As @nlopes illustrated in rG2db4979 <https://reviews.llvm.org/rG2db4979c0fe05eac82ca770516057b7b9c4433e3>, we need to restrict the index to known inbounds constant otherwise the transformation is incorrect.
Repository:
rG LLVM Github Monorepo
https://reviews.llvm.org/D102146
Files:
llvm/lib/Transforms/Vectorize/VectorCombine.cpp
llvm/test/Transforms/VectorCombine/load-insert-store.ll
Index: llvm/test/Transforms/VectorCombine/load-insert-store.ll
===================================================================
--- llvm/test/Transforms/VectorCombine/load-insert-store.ll
+++ llvm/test/Transforms/VectorCombine/load-insert-store.ll
@@ -30,6 +30,22 @@
ret void
}
+; To verify case when index is out of bounds
+define void @insert_store_outofbounds(<8 x i16>* %q, i16 zeroext %s) {
+; CHECK-LABEL: @insert_store_outofbounds(
+; CHECK-NEXT: entry:
+; CHECK-NEXT: [[TMP0:%.*]] = load <8 x i16>, <8 x i16>* [[Q:%.*]], align 16
+; CHECK-NEXT: [[VECINS:%.*]] = insertelement <8 x i16> [[TMP0]], i16 [[S:%.*]], i32 9
+; CHECK-NEXT: store <8 x i16> [[VECINS]], <8 x i16>* [[Q]], align 16
+; CHECK-NEXT: ret void
+;
+entry:
+ %0 = load <8 x i16>, <8 x i16>* %q
+ %vecins = insertelement <8 x i16> %0, i16 %s, i32 9
+ store <8 x i16> %vecins, <8 x i16>* %q
+ ret void
+}
+
define void @insert_store_v9i4(<9 x i4>* %q, i4 zeroext %s) {
; CHECK-LABEL: @insert_store_v9i4(
; CHECK-NEXT: entry:
@@ -82,8 +98,9 @@
define void @insert_store_nonconst(<16 x i8>* %q, i8 zeroext %s, i32 %idx) {
; CHECK-LABEL: @insert_store_nonconst(
; CHECK-NEXT: entry:
-; CHECK-NEXT: [[TMP0:%.*]] = getelementptr inbounds <16 x i8>, <16 x i8>* [[Q:%.*]], i32 0, i32 [[IDX:%.*]]
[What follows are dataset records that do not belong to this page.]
theorem pvFind?_congr {α : Type} (l : List α) (p q : α → Bool)
    (h : ∀ x ∈ l, p x = q x) : l.find? p = l.find? q := by
  induction l with
  | nil => rfl
  | cons x xs ih =>
    have hx := h x (by simp)
    by_cases hp : p x = true
    · rw [List.find?_cons_of_pos hp, List.find?_cons_of_pos (hx ▸ hp)]
    · rw [List.find?_cons_of_neg hp,
        List.find?_cons_of_neg (by rw [← hx]; exact hp),
        ih (fun y hy => h y (by simp [hy]))]

theorem pvEnum_map_range {α : Type} (f : Nat → α) (w : Nat) (s : Int) :
    PySem.List.enumerate ((List.range w).map f) s
      = (List.range w).map (fun (k : Nat) => (((s + (k : Int)) : Int), f k)) := by
  induction w generalizing s with
  | zero => simp [PySem.List.enumerate_nil]
  | succ w ih =>
    rw [List.range_succ, List.map_append, PySem.List.enumerate_append, ih,
      List.map_append]
    simp [PySem.List.enumerate_cons, PySem.List.enumerate_nil]

theorem pvFirstDotA_eq_find? (board : List (List String)) (col : Nat) (rows : List Nat) :
    pvFirstDotA board col rows
      = rows.find? (fun r : Nat => pvCell board (r : Int) (col : Int) == ".") := by
  induction rows with
  | nil => rfl
  | cons r rest ih =>
    by_cases h : pvCell board (r : Int) (col : Int) = "."
    · simp [pvFirstDotA, h]
    · simp [pvFirstDotA, h, ih]

theorem pvIsTrue_eq_all (board : List (List String)) (ext : Int × Int)
    (bg : List (Int × Int)) :
    is_true_special_before board ext bg = pvPass board ext bg := by
  induction bg with
  | nil => rfl
  | cons sq rest ih =>
    rcases ext with ⟨e1, e2⟩
    rcases sq with ⟨s1, s2⟩
    simp only [is_true_special_before, pvPass, List.all_cons] at *
    by_cases h1 : pvCell board s1 s2 = "."
    · by_cases h2 : e2 = s2
      · subst h2; simp [h1]
      · have h2' : ¬ s2 = e2 := fun e => h2 e.symm
        simp [h1, h2, h2', ih]
    · simp [h1, ih]

theorem pvPsq_eq_filter (epa : List (Int × Int))
    (special : List ((Int × Int) × List (Int × Int))) (bg : List (Int × Int)) :
    bg.foldl (fun acc sq =>
        if sq ∈ epa ∧ special.any (fun _ => false) = false then acc ++ [sq] else acc) []
      = bg.filter (fun sq => decide (sq ∈ epa)) := by
  have hfun : (fun (acc : List (Int × Int)) sq =>
        if sq ∈ epa ∧ special.any (fun _ => false) = false then acc ++ [sq] else acc)
      = (fun acc sq => if sq ∈ epa then acc ++ [sq] else acc) := by
    funext acc sq; simp
  rw [hfun]
  simpa using PySem.List.foldl_append_ite_eq_filter (fun sq => sq ∈ epa) bg ([] : List (Int × Int))

theorem pvCand_eq_len (epa : List (Int × Int)) (bg : List (Int × Int)) :
    pvCand epa bg = decide (1 ≤ (bg.filter (fun sq => decide (sq ∈ epa))).length) := by
  unfold pvCand
  by_cases h : ∃ sq ∈ bg, sq ∈ epa
  · obtain ⟨sq, hsq, hmem⟩ := h
    have h1 : bg.any (fun sq => decide (sq ∈ epa)) = true := by
      simp only [List.any_eq_true]; exact ⟨sq, hsq, by simp [hmem]⟩
    have h2 : sq ∈ bg.filter (fun sq => decide (sq ∈ epa)) := by
      simp [List.mem_filter, hsq, hmem]
    have : 0 < (bg.filter (fun sq => decide (sq ∈ epa))).length :=
      List.length_pos_of_mem h2
    rw [h1]; simp; omega
  · have h' : ∀ sq ∈ bg, sq ∉ epa := fun sq hsq hmem => h ⟨sq, hsq, hmem⟩
    have h1 : bg.any (fun sq => decide (sq ∈ epa)) = false := by
      simp only [List.any_eq_false]; intro sq hsq; simp [h' sq hsq]
    have h2 : bg.filter (fun sq => decide (sq ∈ epa)) = [] := by
      apply List.filter_eq_nil_iff.mpr; intro sq hsq; simp [h' sq hsq]
    rw [h1, h2]; simp

-- A's inner fold over befores, in closed form
theorem pvInnerA_eq (board : List (List String)) (befores : List (List (Int × Int)))
    (epa : List (Int × Int)) (ext : Int × Int)
    (special : List ((Int × Int) × List (Int × Int))) :
    befores.foldl
        (fun special bg =>
          let psq := bg.foldl
            (fun acc sq =>
              if sq ∈ epa ∧ special.any (fun _ => false) = false then acc ++ [sq] else acc) []
          if 1 ≤ psq.length then
            if is_true_special_before board ext bg then special ++ [(ext, bg)] else special
          else special)
        special
      = special ++ ((befores.filter (pvCand epa)).filter (pvPass board ext)).map (fun bg => (ext, bg)) := by
  calc befores.foldl _ special
      = befores.foldl (fun s bg => if (pvCand epa bg && pvPass board ext bg) = true then s ++ [(ext, bg)] else s) special := by
        apply PySem.List.foldl_congr_mem
        intro s bg _
        simp only [pvPsq_eq_filter epa s bg, pvIsTrue_eq_all]
        rw [pvCand_eq_len]
        by_cases h1 : 1 ≤ (bg.filter (fun sq => decide (sq ∈ epa))).length
        · by_cases h2 : pvPass board ext bg = true <;> simp [h1, h2]
        · simp [h1]
    _ = special ++ (befores.filter (fun bg => pvCand epa bg && pvPass board ext bg)).map (fun bg => (ext, bg)) :=
        PySem.List.foldl_append_if _ _ befores special
    _ = _ := by
        have hcomm : (fun bg => pvPass board ext bg && pvCand epa bg)
            = (fun bg => pvCand epa bg && pvPass board ext bg) := by
          funext bg; rw [Bool.and_comm]
        rw [List.filter_filter, hcomm]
-; CHECK-NEXT: store i8 [[S:%.*]], i8* [[TMP0]], align 1
+; CHECK-NEXT: [[TMP0:%.*]] = load <16 x i8>, <16 x i8>* [[Q:%.*]], align 16
+; CHECK-NEXT: [[VECINS:%.*]] = insertelement <16 x i8> [[TMP0]], i8 [[S:%.*]], i32 [[IDX:%.*]]
+; CHECK-NEXT: store <16 x i8> [[VECINS]], <16 x i8>* [[Q]], align 16
; CHECK-NEXT: ret void
;
entry:
@@ -93,17 +110,17 @@
ret void
}
-define void @insert_store_ptr_strip(<16 x i8>* %q, i8 zeroext %s, i32 %idx) {
+define void @insert_store_ptr_strip(<16 x i8>* %q, i8 zeroext %s) {
; CHECK-LABEL: @insert_store_ptr_strip(
; CHECK-NEXT: entry:
; CHECK-NEXT: [[ADDR0:%.*]] = bitcast <16 x i8>* [[Q:%.*]] to <2 x i64>*
-; CHECK-NEXT: [[TMP0:%.*]] = getelementptr inbounds <16 x i8>, <16 x i8>* [[Q]], i32 0, i32 [[IDX:%.*]]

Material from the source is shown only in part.